Ni qué decir tiene que a la filosofía y a la teología latinoamericanas, por más que no hayan sido totalmente ajenas a las influencias de la ilustración, no les resulta especialmente atractiva esta concepción de la historia universal ni el papel otorgado en ellas a los pueblo no europeos. Ahora bien, la filosofía y la teología latinoamericanas, si bien están interesadas una filosofía de la historia muy distinta de la de la ilustración, no renuncian al interés emancipador que movió a esta. Esto tiene que ver, en buena medida, con la diferencia de perspectiva: desde en el interior de los distintos estados europeos se puede decir (o al menos se dice) que las metas socio-políticas de la ilustración en lo que respecta a la democratización y racionalización de la vida pública ya han sido alcanzadas y que por tanto, en lo que se refiere a su desaparición del futuro en el horizonte intelectual, la historia tocaría a su fin.
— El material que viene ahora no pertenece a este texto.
-- pv_equiv track=rewrite | github.com/cafferychen777/ChatSpatial | chatspatial/tools/enrichment.py | _convert_gene_format_for_matching
-- ===== SOURCE A (Python) =====
-- from typing import Any, Dict, List, Optional, Tuple, Union
--
-- def _convert_gene_format_for_matching(
--     pathway_genes: List[str],
--     dataset_genes: set,
--     species: str
-- ) -> Tuple[List[str], Dict[str, str]]:
--     """
--     Rule-based gene format conversion to match dataset format.
--
--     Handles common gene format variations between pathway databases and datasets:
--     - Uppercase (GENE) vs Title case (Gene) vs lowercase (gene)
--     - Species-specific formatting rules
--     - Special prefixes like Gm/GM/gm for mouse genes
--
--     Args:
--         pathway_genes: Gene names from pathway database (usually uppercase from gseapy)
--         dataset_genes: Available gene names in dataset
--         species: Species specified by user ("mouse" or "human")
--
--     Returns:
--         (dataset_format_genes, conversion_map)
--         dataset_format_genes: Gene names in dataset format that can be found
--         conversion_map: Maps dataset_format -> original_pathway_format
--     """
--     dataset_format_genes = []
--     conversion_map = {}
--
--     for gene in pathway_genes:
--         # Try direct match first
--         if gene in dataset_genes:
--             dataset_format_genes.append(gene)
--             conversion_map[gene] = gene
--             continue
--
--         # Apply multiple format conversion rules
--         format_variations = []
--
--         if species == "mouse":
--             # Mouse-specific format rules (order matters for efficiency)
--             # Rule 1: Title case (most common): Cd5l, Gbp2b
--             if len(gene) > 1:
--                 format_variations.append(gene[0].upper() + gene[1:].lower())
--             # Rule 2: All lowercase: cd5l, gbp2b
--             format_variations.append(gene.lower())
--             # Rule 3: All uppercase: CD5L, GBP2B
--             format_variations.append(gene.upper())
--             # Rule 4: Capitalize first letter only
--             format_variations.append(gene.capitalize())
--
--             # Special rule for Gm-prefixed genes (common in mouse)
--             if gene.upper().startswith('GM'):
--                 format_variations.extend([
--                     'gm' + gene[2:].lower(),  # gm42418
--                     'Gm' + gene[2:].lower(),  # Gm42418
--                     'GM' + gene[2:].upper(),  # GM42418
--                 ])
--
--         elif species == "human":
--             # Human-specific format rules
--             # Rule 1: All uppercase (most common): HES1, FABP4
--             format_variations.append(gene.upper())
--             # Rule 2: All lowercase: hes1, fabp4
--             format_variations.append(gene.lower())
--             # Rule 3: Capitalize first letter
--             format_variations.append(gene.capitalize())
--
--         # Remove duplicates while preserving order
--         seen = set()
--         unique_variations = []
--         for variation in format_variations:
--             if variation not in seen and variation != gene:  # Skip if same as original
--                 seen.add(variation)
--                 unique_variations.append(variation)
--
--         # Try each format variation against dataset
--         for variant in unique_variations:
--             if variant in dataset_genes:
--                 dataset_format_genes.append(variant)  # Use dataset's actual format
--                 conversion_map[variant] = gene
--                 break  # Stop after first match
--
--     return dataset_format_genes, conversion_map
-- ===== SOURCE B (Python) =====
-- def _candidate_formats(gene, species):
--     """Ordered candidate formats for a gene, highest priority first (the gene
--     itself, then the species-specific case variations). May contain repeats;
--     priority of a string is its FIRST position in this list."""
--     cands = [gene]
--     if species == "mouse":
--         if len(gene) > 1:
--             cands.append(gene[0].upper() + gene[1:].lower())
--         cands += [gene.lower(), gene.upper(), gene.capitalize()]
--         if gene.upper().startswith('GM'):
--             tail = gene[2:]
--             cands += ['gm' + tail.lower(), 'Gm' + tail.lower(), 'GM' + tail.upper()]
--     elif species == "human":
--         cands += [gene.upper(), gene.lower(), gene.capitalize()]
--     return cands
--
--
-- def _convert_gene_format_for_matching(pathway_genes, dataset_genes, species):
--     # Invert the search: index the dataset once by lowercased name, then for each
--     # pathway gene scan only its (tiny) bucket of same-lowercase dataset genes and
--     # keep the dataset gene of best (lowest) candidate priority.  Every candidate
--     # format is a case variation of the gene, so any candidate present in the
--     # dataset lies in the gene's bucket.
--     index = {}
--     for d in dataset_genes:
--         index.setdefault(d.lower(), []).append(d)
--
--     dataset_format_genes = []
--     conversion_map = {}
--     for gene in pathway_genes:
--         cands = _candidate_formats(gene, species)
--         best_rank, best = len(cands), None
--         for d in index.get(gene.lower(), ()):
--             try:
--                 r = cands.index(d)
--             except ValueError:
--                 continue
--             if r < best_rank:
--                 best_rank, best = r, d
--         if best is not None:
--             dataset_format_genes.append(best)
--             conversion_map[best] = gene
--     return dataset_format_genes, conversion_map
-- ===== Notes on version B (the rewrite author's own statement) =====
-- stated objective: alternative
-- what changed: Inverts the search direction: instead of generating case variants per gene and probing the dataset set with an early break (A), B builds a reverse index of the dataset keyed by lowercased name once, then for each pathway gene scans only its bucket of same-lowercase dataset genes and keeps the one of minimal candidate priority (argmin by first position in the candidate list).
import Mathlib
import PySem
Sin embargo, desde la perspectiva del tercer mundo la experiencia es muy otra: no solamente se constata que en la mayor parte de los estados del tercer mundo (y por lo tanto en lo que respecta a la mayor parte de la humanidad) estos objetivos no han sido alcanzados sino que, más radicalmente, la misma vida internacional no aparece caracterizada por la racionalidad ni por la democracia (baste pensar en la precaria democracia de las organizaciones políticas y financieras internacionales), sin que los países del tercer mundo sean ni mucho menos los únicos responsables de esta situación. Además, la destrucción del medio ambiente pone radicalmente de relieve que aquello que desde Occidente se suele presentar como el objetivo deseable para toda la humanidad, esto es, el logro de sus mismos niveles económicos y sociales, es algo inviable ecológicamente por ello no universalizable. En este sentido, y por lo que se refiere a la humanidad en su conjunto, la historia no aparece para la filosofía de la liberación en modo alguno como un proceso felizmente concluido o como un proceso que por sí mismo va a producir necesariamente los frutos de bien y justicia apetecidos, sino más bien como tarea abierta.
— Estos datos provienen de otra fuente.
-- pv_equiv track=rewrite | github.com/Saildrone/cantools | cantools/database/can/cpp_source.py | _strip_blank_lines
-- ===== SOURCE A (Python) =====
-- def _strip_blank_lines(lines):
--     try:
--         while lines[0] == '':
--             lines = lines[1:]
--
--         while lines[-1] == '':
--             lines = lines[:-1]
--     except IndexError:
--         pass
--
--     return lines
-- ===== SOURCE B (Python) =====
-- def _strip_blank_lines(lines):
--     idx = [i for i, l in enumerate(lines) if l != '']
--     if not idx:
--         return []
--     return lines[idx[0]:idx[-1] + 1]
-- ===== Notes on version B (the rewrite author's own statement) =====
-- stated objective: simpler
-- what changed: Instead of repeatedly carving one-element slices off each end inside a try/except, B finds the non-blank indices in one enumerate pass and returns a single slice (or [] if none), with no exception handling.
import Mathlib
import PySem

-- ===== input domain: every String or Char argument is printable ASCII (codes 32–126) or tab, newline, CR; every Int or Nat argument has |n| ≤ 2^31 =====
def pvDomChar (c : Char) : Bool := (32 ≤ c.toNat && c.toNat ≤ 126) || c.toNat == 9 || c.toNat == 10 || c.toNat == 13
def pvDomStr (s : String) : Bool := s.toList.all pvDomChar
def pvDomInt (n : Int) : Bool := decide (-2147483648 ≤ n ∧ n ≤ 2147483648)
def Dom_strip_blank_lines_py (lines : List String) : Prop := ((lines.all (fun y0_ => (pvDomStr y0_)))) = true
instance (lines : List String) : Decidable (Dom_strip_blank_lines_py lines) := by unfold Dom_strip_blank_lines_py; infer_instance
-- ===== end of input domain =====

-- B strips leading/trailing blank lines by one enumerate pass + a single slice, replacing
-- A's repeated one-element slicing inside a try/except.  A does not mutate its argument.

-- ===== PORT A =====
-- 'while lines[0] == "": lines = lines[1:]' — returns the remaining list and whether
-- lines[0] raised IndexError (list became empty).  The second while loop has the same
-- shape on the reversed list ('lines[-1]' / 'lines[:-1]').
def pyDropBlankLoop : List String → List String × Bool
  | [] => ([], true)
  | x :: xs => if x == "" then pyDropBlankLoop xs else (x :: xs, false)

def strip_blank_lines_py (lines : List String) : List String :=
  let (f, exc) := pyDropBlankLoop lines
  if exc then f
  else ((pyDropBlankLoop f.reverse).1).reverse

-- ===== PORT B =====
def strip_blank_lines_py_alt (lines : List String) : List String :=
  let idx := ((PySem.List.enumerate lines 0).filter (fun p => p.2 != "")).map (·.1)
  match idx with
  | [] => []
  | i :: rest => PySem.List.slice lines (some i) (some (rest.getLastD i + 1))

-- ===== PRECONDITION & SPEC =====
def Spec_strip_blank_lines_py (lines : List String) (out : List String) : Prop := out = strip_blank_lines_py_alt lines
instance (lines : List String) (out : List String) : Decidable (Spec_strip_blank_lines_py lines out) := by unfold Spec_strip_blank_lines_py; infer_instance

-- ===== CLAIM (what is proved, stated in full; the proofs are below) =====
def Claim_equal_strip_blank_lines_py : Prop := ∀ (lines : List String), Dom_strip_blank_lines_py lines → Spec_strip_blank_lines_py lines (strip_blank_lines_py lines)

-- ===== LEMMAS AND PROOFS =====

-- canonical right-strip: remove trailing blank lines
def rstripB : List String → List String
  | [] => []
  | y :: ys => if y == "" ∧ rstripB ys = [] then [] else y :: rstripB ys

-- nat-index version of B's index list
def nidx : List String → Nat → List Nat
  | [], _ => []
  | x :: xs, s => if x == "" then nidx xs (s + 1) else s :: nidx xs (s + 1)

theorem pyDropBlankLoop_eq (l : List String) :
    pyDropBlankLoop l = (l.dropWhile (fun x => x == ""), l.all (fun x => x == "")) := by
  induction l with
  | nil => simp [pyDropBlankLoop]
  | cons x xs ih =>
    by_cases h : x == ""
    · simp [pyDropBlankLoop, List.dropWhile, h, ih]
    · simp [pyDropBlankLoop, List.dropWhile, h]

theorem rev_dropWhile_rev (m : List String) :
    (m.reverse.dropWhile (fun x => x == "")).reverse = rstripB m := by
  induction m with
  | nil => simp [rstripB]
  | cons y ys ih =>
    rw [rstripB, List.reverse_cons, List.dropWhile_append]
    by_cases h : (ys.reverse.dropWhile (fun x => x == "")) = []
    · have hr : rstripB ys = [] := by rw [← ih, h]; simp
      by_cases hy : y == ""
      · simp [h, hy, hr, List.dropWhile]
      · simp [h, hy, hr, List.dropWhile]
    · have hr : rstripB ys ≠ [] := by rw [← ih]; simpa using h
      simp [h, hr, ih]

theorem nidx_shift (xs : List String) (s : Nat) :
    nidx xs (s + 1) = (nidx xs s).map (· + 1) := by
  induction xs generalizing s with
  | nil => simp [nidx]
  | cons x xs ih =>
    by_cases h : x == "" <;> simp [nidx, h, ih]

theorem enum_filter_eq_nidx (xs : List String) (s : Nat) :
    ((PySem.List.enumerate xs (s : Int)).filter (fun p => p.2 != "")).map (·.1)
      = (nidx xs s).map (fun (k : Nat) => (k : Int)) := by
  induction xs generalizing s with
  | nil => rw [PySem.List.enumerate_nil]; rfl
  | cons x xs ih =>
    rw [PySem.List.enumerate_cons, List.filter_cons,
        show ((s : Int) + 1) = ((s + 1 : Nat) : Int) by push_cast; ring]
    by_cases h : x = ""
    · have hb : ((((s : Int)), x).2 != "") = false := by simp [h]
      rw [hb, if_neg (by simp), ih, nidx, if_pos (by simp [h])]
    · have hb : ((((s : Int)), x).2 != "") = true := by simp [h]
      rw [hb, if_pos rfl, List.map_cons, ih, nidx, if_neg (by simp [h]), List.map_cons]

theorem getLastD_map_add (l : List Nat) (d : Nat) :
    (l.map (· + 1)).getLastD (d + 1) = l.getLastD d + 1 := by
  induction l generalizing d with
  | nil => simp
  | cons a l ih => simp only [List.map_cons, List.getLastD_cons]; exact ih a

theorem getLastD_map_cast (l : List Nat) (d : Nat) :
    (l.map (fun (k : Nat) => (k : Int))).getLastD (d : Int) = ((l.getLastD d : Nat) : Int) := by
  induction l generalizing d with
  | nil => simp
  | cons a l ih => simp only [List.map_cons, List.getLastD_cons]; exact ih a

-- B in nat form
def bNat (xs : List String) : List String :=
  match nidx xs 0 with
  | [] => []
  | i :: rest => (xs.drop i).take (rest.getLastD i + 1 - i)

theorem alt_eq_bNat (lines : List String) : strip_blank_lines_py_alt lines = bNat lines := by
  unfold strip_blank_lines_py_alt bNat
  have e := enum_filter_eq_nidx lines 0
  rw [Nat.cast_zero] at e
  rw [e]
  cases h : nidx lines 0 with
  | nil => simp
  | cons i rest =>
    simp only [List.map_cons]
    rw [getLastD_map_cast rest i]
    have : ((rest.getLastD i : Nat) : Int) + 1 = (((rest.getLastD i + 1 : Nat)) : Int) := by
      push_cast; ring
    rw [this, PySem.List.slice_natCast]

-- take up to the last non-blank index equals the right-strip (when a non-blank exists)
theorem take_last_eq_rstrip (xs : List String) :
    (match nidx xs 0 with
     | [] => rstripB xs = []
     | i :: rest => xs.take (rest.getLastD i + 1) = rstripB xs) := by
  induction xs with
  | nil => simp [nidx, rstripB]
  | cons x xs ih =>
    by_cases h : x == ""
    · rw [show nidx (x :: xs) 0 = (nidx xs 0).map (· + 1) by simp [nidx, h, nidx_shift]]
      cases h0 : nidx xs 0 with
      | nil =>
        rw [h0] at ih
        simp [rstripB, h, ih]
      | cons i0 r0 =>
        rw [h0] at ih
        have hxs : xs ≠ [] := by
          intro hx; rw [hx] at h0; simp [nidx] at h0
        have hne : rstripB xs ≠ [] := by
          rw [← ih]
          cases xs with
          | nil => exact absurd rfl hxs
          | cons a as => simp
        simp only [List.map_cons]
        rw [getLastD_map_add r0 i0]
        have : r0.getLastD i0 + 1 + 1 = (r0.getLastD i0 + 1) + 1 := rfl
        rw [this, List.take_succ_cons, ih]
        simp [rstripB, hne]
    · rw [show nidx (x :: xs) 0 = 0 :: (nidx xs 0).map (· + 1) by simp [nidx, h, nidx_shift]]
      cases h0 : nidx xs 0 with
      | nil =>
        rw [h0] at ih
        simp [rstripB, h, ih]
      | cons i0 r0 =>
        rw [h0] at ih
        simp only [List.map_cons, List.getLastD_cons]
        rw [getLastD_map_add r0 i0]
        rw [List.take_succ_cons, ih]
        simp [rstripB, h]

theorem bNat_eq (xs : List String) :
    bNat xs = rstripB (xs.dropWhile (fun x => x == "")) := by
  induction xs with
  | nil => simp [bNat, nidx, rstripB]
  | cons x xs ih =>
    by_cases h : x == ""
    · unfold bNat
      rw [show nidx (x :: xs) 0 = (nidx xs 0).map (· + 1) by simp [nidx, h, nidx_shift]]
      rw [show (x :: xs).dropWhile (fun x => x == "") = xs.dropWhile (fun x => x == "") by
        simp [List.dropWhile, h]]
      rw [← ih]
      unfold bNat
      cases h0 : nidx xs 0 with
      | nil => simp
      | cons i0 r0 =>
        simp only [List.map_cons]
        rw [getLastD_map_add r0 i0]
        simp [Nat.succ_sub_succ]
    · have hd : (x :: xs).dropWhile (fun x => x == "") = x :: xs := by
        simp [List.dropWhile, h]
      rw [hd]
      have := take_last_eq_rstrip (x :: xs)
      rw [show nidx (x :: xs) 0 = 0 :: (nidx xs 0).map (· + 1) by simp [nidx, h, nidx_shift]] at this
      unfold bNat
      rw [show nidx (x :: xs) 0 = 0 :: (nidx xs 0).map (· + 1) by simp [nidx, h, nidx_shift]]
      simpa using this

theorem a_eq (lines : List String) :
    strip_blank_lines_py lines = rstripB (lines.dropWhile (fun x => x == "")) := by
  unfold strip_blank_lines_py
  rw [pyDropBlankLoop_eq]
  by_cases h : lines.all (fun x => x == "")
  · have hd : lines.dropWhile (fun x => x == "") = [] := by
      induction lines with
      | nil => simp
      | cons a as ih =>
        simp only [List.all_cons, Bool.and_eq_true] at h
        simp [List.dropWhile, h.1, ih h.2]
    simp [h, hd, rstripB]
  · simp only [h]
    rw [pyDropBlankLoop_eq]
    simp only []
    exact rev_dropWhile_rev (lines.dropWhile (fun x => x == ""))

-- ===== VERDICT (by name: the statement is the Claim_ definition above) =====
theorem strip_blank_lines_py_spec : Claim_equal_strip_blank_lines_py := by
  intro lines _
  unfold Spec_strip_blank_lines_py
  rw [a_eq, alt_eq_bNat, bNat_eq]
Ahora bien, se trata de una tarea de la humanidad misma, que (sin excluir una fundamentación última de su praxis en un Dios transcendente) no puede ser entregada en manos de ningún macrosujeto que, con independencia de la actividad humana, lleve a cabo el proyecto emancipador. Por ello podemos caracterizar más cercanamente el intento de Ellacuría en este libro del siguiente modo: se trataría de elaborar una filosofía de la historia que, sin renunciar al interés emancipativo de la ilustración, presente una alternativa "postmoderna" a las categorías "des-arrollistas" con las que la modernidad comprendió la realidad histórica. Este es el sentido fundamental del recurso de Ellacuría a una filosofía que, como la de Zubiri, pone en cuestión las categorías fundamentales que han determinado el pensamiento occidental desde los griegos hasta la modernidad. Ciertamente, el libro de Ellacuría no está concluido, y algunos capítulos decisivos para concretar este intento, como son los que habrían de versar sobre el tema del sujeto de la historia, sobre el sentido de la historia y sobre el problema del mal, no pudieron nunca ser redactados. Con todo, varias tesis fundamentales para abordar estos temas ya están aquí apuntadas:

En primer lugar, Ellacuría entiende la realidad histórica como apropiación de posibilidades, y no como desarrollo en acto de lo que en potencia está ya dado al principio de la misma. Con ello recoge la crítica de Zubiri a la filosofía decimonónica de la historia según la cual tanto materialistas como idealistas habrían entendido la historia desde las categorías aristotélicas de potencia y acto. Estas categorías, dice Zubiri, pudieron resultarle a Aristóteles útiles para entender el mundo natural, pero resultan totalmente inadecuadas cuando se aplican a la historia. Los hombres de Cromagnon tenían las mismas potencias naturales que nosotros, lo que nos diferencias de ellos son las posibilidades. La historia no sería desarrollo de potencias sino apropiación y actualización de posibilidades. De ahí que la historia sea siempre creación e innovación. Esto no significa en modo alguno un recurso existencialista a la libertad: como Ellacuría muestra a lo largo de este libro, las posibilidades históricas no descansan sobre sí mismas, sino que tienen siempre una base material, biológica, social, económica muy determinada. Pero aún así, necesitan ser apropiadas y trasmitidas por la actividad práctica de los hombres y dejan siempre un momento de opción racional y de libertad.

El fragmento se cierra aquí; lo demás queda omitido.